> _ASSIGNMENT_
Search the entries for the word "input" and copy each line that has it.

[Dataset entries]
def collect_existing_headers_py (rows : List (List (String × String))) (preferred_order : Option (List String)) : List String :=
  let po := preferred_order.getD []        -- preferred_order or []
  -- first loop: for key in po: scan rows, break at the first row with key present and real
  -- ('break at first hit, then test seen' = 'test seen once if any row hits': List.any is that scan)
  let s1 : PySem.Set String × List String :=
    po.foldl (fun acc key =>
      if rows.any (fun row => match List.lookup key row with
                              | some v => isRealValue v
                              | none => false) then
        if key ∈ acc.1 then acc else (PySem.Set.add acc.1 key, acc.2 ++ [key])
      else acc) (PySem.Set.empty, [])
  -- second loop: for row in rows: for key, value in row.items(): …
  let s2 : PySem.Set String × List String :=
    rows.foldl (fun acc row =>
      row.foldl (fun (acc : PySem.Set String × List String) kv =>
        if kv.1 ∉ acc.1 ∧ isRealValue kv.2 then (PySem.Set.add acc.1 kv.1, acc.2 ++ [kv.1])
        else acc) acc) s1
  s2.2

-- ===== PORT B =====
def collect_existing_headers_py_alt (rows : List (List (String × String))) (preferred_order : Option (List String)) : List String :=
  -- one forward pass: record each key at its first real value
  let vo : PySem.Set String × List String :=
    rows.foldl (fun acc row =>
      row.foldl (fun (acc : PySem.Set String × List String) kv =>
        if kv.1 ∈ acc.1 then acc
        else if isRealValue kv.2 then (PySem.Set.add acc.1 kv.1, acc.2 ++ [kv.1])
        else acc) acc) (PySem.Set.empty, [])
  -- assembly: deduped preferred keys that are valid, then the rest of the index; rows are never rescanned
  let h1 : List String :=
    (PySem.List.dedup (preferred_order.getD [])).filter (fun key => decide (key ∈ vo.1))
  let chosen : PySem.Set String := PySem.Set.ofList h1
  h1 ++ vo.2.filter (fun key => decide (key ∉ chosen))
...
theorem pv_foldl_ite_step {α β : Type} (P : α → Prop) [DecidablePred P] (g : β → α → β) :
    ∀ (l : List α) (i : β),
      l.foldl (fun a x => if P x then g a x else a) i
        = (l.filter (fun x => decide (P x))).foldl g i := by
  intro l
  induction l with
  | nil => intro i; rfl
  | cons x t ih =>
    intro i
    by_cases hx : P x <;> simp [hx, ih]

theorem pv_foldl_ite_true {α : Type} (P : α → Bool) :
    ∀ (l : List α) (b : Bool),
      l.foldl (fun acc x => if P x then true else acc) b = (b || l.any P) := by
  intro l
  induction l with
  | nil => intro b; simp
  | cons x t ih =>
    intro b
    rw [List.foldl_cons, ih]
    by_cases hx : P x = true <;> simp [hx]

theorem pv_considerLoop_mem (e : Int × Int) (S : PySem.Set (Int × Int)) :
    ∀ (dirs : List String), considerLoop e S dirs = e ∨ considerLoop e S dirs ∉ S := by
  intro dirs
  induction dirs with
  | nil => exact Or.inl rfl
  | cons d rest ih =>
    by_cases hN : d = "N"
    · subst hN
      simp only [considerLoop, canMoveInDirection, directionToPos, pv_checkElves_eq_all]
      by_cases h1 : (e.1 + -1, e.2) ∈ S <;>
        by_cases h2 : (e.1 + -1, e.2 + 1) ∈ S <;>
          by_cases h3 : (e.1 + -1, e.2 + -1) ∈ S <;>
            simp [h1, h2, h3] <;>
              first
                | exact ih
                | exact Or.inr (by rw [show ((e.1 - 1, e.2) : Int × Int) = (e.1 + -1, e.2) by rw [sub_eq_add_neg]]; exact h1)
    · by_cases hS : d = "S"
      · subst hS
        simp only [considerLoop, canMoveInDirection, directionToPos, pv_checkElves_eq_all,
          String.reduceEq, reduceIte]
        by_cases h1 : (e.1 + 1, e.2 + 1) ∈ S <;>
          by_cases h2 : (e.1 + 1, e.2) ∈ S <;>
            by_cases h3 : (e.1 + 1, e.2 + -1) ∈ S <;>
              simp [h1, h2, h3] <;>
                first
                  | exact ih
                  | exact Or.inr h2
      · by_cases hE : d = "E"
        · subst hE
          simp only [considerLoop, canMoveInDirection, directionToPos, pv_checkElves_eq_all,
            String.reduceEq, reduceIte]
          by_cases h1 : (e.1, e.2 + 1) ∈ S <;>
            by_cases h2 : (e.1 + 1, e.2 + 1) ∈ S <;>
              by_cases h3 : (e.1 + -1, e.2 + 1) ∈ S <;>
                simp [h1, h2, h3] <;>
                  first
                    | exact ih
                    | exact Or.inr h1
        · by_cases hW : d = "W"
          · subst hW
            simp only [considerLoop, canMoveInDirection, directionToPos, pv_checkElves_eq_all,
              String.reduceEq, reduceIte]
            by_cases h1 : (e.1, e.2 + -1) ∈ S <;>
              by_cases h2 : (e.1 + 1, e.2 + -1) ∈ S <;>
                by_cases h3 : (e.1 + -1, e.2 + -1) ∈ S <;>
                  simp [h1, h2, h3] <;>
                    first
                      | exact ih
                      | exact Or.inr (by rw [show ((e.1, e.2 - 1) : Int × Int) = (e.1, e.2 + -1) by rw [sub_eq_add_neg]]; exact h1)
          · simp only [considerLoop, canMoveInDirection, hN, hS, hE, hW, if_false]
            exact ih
---
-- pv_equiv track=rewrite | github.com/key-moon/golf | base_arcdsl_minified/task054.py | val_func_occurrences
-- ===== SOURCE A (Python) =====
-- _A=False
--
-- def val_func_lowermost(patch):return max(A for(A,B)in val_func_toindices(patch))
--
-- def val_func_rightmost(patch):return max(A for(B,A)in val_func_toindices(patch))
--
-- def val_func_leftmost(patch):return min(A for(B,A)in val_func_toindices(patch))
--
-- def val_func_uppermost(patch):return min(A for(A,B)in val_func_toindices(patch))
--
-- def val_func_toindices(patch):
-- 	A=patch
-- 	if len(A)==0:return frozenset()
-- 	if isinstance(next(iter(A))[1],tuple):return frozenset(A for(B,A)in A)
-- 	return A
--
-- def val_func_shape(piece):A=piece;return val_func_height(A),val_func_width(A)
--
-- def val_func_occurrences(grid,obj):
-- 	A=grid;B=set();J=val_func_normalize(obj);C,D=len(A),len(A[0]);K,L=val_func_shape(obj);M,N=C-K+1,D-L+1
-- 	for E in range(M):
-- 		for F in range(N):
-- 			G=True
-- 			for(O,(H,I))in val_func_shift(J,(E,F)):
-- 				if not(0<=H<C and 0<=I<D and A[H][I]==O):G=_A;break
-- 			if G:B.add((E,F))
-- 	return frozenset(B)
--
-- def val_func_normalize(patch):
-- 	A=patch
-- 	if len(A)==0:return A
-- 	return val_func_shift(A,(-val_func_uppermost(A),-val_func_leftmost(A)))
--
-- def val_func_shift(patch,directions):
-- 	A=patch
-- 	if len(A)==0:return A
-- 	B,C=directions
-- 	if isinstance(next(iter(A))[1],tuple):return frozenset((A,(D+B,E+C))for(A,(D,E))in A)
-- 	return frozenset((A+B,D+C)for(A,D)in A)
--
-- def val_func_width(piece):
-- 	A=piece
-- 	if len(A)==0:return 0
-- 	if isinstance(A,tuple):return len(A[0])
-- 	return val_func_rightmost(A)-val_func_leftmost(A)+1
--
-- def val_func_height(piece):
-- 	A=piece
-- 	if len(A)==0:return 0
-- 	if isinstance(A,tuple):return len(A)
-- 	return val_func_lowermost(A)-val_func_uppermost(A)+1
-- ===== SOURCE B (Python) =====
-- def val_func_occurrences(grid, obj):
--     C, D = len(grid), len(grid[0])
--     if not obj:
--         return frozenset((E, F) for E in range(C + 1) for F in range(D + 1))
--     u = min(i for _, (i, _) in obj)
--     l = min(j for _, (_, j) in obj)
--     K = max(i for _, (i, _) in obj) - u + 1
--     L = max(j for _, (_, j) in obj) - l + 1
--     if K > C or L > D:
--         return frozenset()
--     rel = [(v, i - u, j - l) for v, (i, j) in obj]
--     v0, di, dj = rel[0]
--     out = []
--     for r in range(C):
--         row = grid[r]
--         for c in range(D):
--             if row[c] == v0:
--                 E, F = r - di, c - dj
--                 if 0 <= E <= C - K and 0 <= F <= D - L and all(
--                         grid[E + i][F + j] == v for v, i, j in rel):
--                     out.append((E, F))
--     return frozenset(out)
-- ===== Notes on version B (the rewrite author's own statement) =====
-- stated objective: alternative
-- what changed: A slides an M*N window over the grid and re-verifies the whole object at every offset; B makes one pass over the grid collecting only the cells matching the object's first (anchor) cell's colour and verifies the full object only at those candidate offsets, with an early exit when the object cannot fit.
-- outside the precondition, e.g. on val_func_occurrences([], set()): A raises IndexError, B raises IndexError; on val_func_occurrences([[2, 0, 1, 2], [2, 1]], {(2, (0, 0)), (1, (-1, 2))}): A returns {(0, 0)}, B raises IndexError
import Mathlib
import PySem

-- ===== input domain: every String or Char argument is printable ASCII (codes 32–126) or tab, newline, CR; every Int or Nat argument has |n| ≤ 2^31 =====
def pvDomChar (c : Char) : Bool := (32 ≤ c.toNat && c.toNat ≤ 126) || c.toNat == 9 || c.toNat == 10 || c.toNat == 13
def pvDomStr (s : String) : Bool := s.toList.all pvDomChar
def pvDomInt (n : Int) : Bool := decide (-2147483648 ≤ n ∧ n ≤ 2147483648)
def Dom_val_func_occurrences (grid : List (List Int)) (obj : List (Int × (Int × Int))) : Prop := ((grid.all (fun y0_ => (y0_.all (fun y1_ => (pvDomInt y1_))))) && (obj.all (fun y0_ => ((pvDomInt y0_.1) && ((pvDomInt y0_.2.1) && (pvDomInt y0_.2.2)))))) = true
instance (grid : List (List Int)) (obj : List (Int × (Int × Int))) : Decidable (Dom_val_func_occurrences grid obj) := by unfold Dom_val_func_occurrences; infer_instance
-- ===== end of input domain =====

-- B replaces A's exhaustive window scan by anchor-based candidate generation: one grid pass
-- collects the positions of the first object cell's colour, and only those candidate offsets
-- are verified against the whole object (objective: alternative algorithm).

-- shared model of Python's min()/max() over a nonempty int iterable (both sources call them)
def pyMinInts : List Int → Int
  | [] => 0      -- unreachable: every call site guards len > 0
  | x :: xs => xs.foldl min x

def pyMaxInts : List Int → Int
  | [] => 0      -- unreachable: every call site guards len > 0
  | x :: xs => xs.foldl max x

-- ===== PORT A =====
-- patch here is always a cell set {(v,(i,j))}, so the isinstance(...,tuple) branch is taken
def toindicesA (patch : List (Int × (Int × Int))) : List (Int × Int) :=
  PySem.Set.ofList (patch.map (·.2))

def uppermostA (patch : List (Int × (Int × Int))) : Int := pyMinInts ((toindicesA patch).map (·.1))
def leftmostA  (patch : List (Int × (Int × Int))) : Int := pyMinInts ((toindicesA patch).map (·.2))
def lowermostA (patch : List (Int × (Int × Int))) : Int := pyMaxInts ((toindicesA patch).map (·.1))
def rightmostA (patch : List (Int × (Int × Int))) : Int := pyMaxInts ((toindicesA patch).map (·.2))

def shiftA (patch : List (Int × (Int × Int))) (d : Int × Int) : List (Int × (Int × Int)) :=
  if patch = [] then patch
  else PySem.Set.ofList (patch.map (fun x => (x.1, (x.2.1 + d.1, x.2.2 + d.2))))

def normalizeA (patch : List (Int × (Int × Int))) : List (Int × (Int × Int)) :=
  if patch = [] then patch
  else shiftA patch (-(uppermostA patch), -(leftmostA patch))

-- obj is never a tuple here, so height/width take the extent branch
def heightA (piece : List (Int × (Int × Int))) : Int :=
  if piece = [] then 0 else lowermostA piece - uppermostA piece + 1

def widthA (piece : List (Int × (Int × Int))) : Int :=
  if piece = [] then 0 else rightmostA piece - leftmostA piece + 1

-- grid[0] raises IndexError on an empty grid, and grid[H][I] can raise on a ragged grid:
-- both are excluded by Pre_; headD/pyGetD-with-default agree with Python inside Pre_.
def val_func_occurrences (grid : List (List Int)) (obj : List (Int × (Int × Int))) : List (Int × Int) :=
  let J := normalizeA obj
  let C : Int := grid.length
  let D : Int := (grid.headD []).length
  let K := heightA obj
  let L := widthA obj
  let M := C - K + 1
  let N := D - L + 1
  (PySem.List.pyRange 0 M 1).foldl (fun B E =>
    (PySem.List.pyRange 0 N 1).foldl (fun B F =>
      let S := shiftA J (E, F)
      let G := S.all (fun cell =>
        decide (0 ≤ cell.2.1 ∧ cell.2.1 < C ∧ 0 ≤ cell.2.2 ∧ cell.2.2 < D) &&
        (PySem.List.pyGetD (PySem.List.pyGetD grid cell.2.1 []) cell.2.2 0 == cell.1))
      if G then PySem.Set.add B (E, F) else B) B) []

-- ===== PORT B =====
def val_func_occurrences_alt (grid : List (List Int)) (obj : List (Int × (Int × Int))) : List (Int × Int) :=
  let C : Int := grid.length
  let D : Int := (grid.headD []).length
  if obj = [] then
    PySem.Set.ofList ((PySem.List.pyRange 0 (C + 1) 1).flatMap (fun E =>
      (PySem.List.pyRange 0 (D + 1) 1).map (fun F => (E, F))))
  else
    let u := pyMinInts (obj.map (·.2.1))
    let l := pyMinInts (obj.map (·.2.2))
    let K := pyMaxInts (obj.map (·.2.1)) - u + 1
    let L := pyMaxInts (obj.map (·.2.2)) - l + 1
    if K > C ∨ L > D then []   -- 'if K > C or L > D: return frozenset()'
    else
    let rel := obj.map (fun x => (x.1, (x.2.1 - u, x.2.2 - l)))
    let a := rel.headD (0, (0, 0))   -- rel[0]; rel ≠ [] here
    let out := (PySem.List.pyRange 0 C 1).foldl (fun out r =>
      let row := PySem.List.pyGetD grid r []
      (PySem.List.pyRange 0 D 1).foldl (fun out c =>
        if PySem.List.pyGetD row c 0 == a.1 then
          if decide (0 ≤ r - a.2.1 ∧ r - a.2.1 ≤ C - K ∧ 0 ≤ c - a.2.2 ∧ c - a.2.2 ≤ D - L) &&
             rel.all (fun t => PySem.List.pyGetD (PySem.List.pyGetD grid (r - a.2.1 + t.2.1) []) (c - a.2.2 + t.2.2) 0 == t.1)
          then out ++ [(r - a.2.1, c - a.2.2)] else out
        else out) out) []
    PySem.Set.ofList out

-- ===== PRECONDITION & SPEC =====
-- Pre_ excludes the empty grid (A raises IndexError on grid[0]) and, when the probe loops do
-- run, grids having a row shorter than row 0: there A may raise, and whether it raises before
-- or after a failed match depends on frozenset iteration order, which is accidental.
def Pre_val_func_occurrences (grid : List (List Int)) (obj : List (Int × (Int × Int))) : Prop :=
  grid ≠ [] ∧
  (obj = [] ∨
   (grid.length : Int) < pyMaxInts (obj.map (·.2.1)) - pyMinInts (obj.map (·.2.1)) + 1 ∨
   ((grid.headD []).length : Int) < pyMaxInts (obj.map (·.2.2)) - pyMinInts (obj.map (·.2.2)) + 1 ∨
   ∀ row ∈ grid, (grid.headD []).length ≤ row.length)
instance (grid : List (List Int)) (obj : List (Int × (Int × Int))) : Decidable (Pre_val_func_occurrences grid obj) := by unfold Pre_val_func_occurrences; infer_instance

> _EXPECTED ANSWER_
-- ===== input domain: every String or Char argument is printable ASCII (codes 32–126) or tab, newline, CR; every Int or Nat argument has |n| ≤ 2^31 =====
-- ===== end of input domain =====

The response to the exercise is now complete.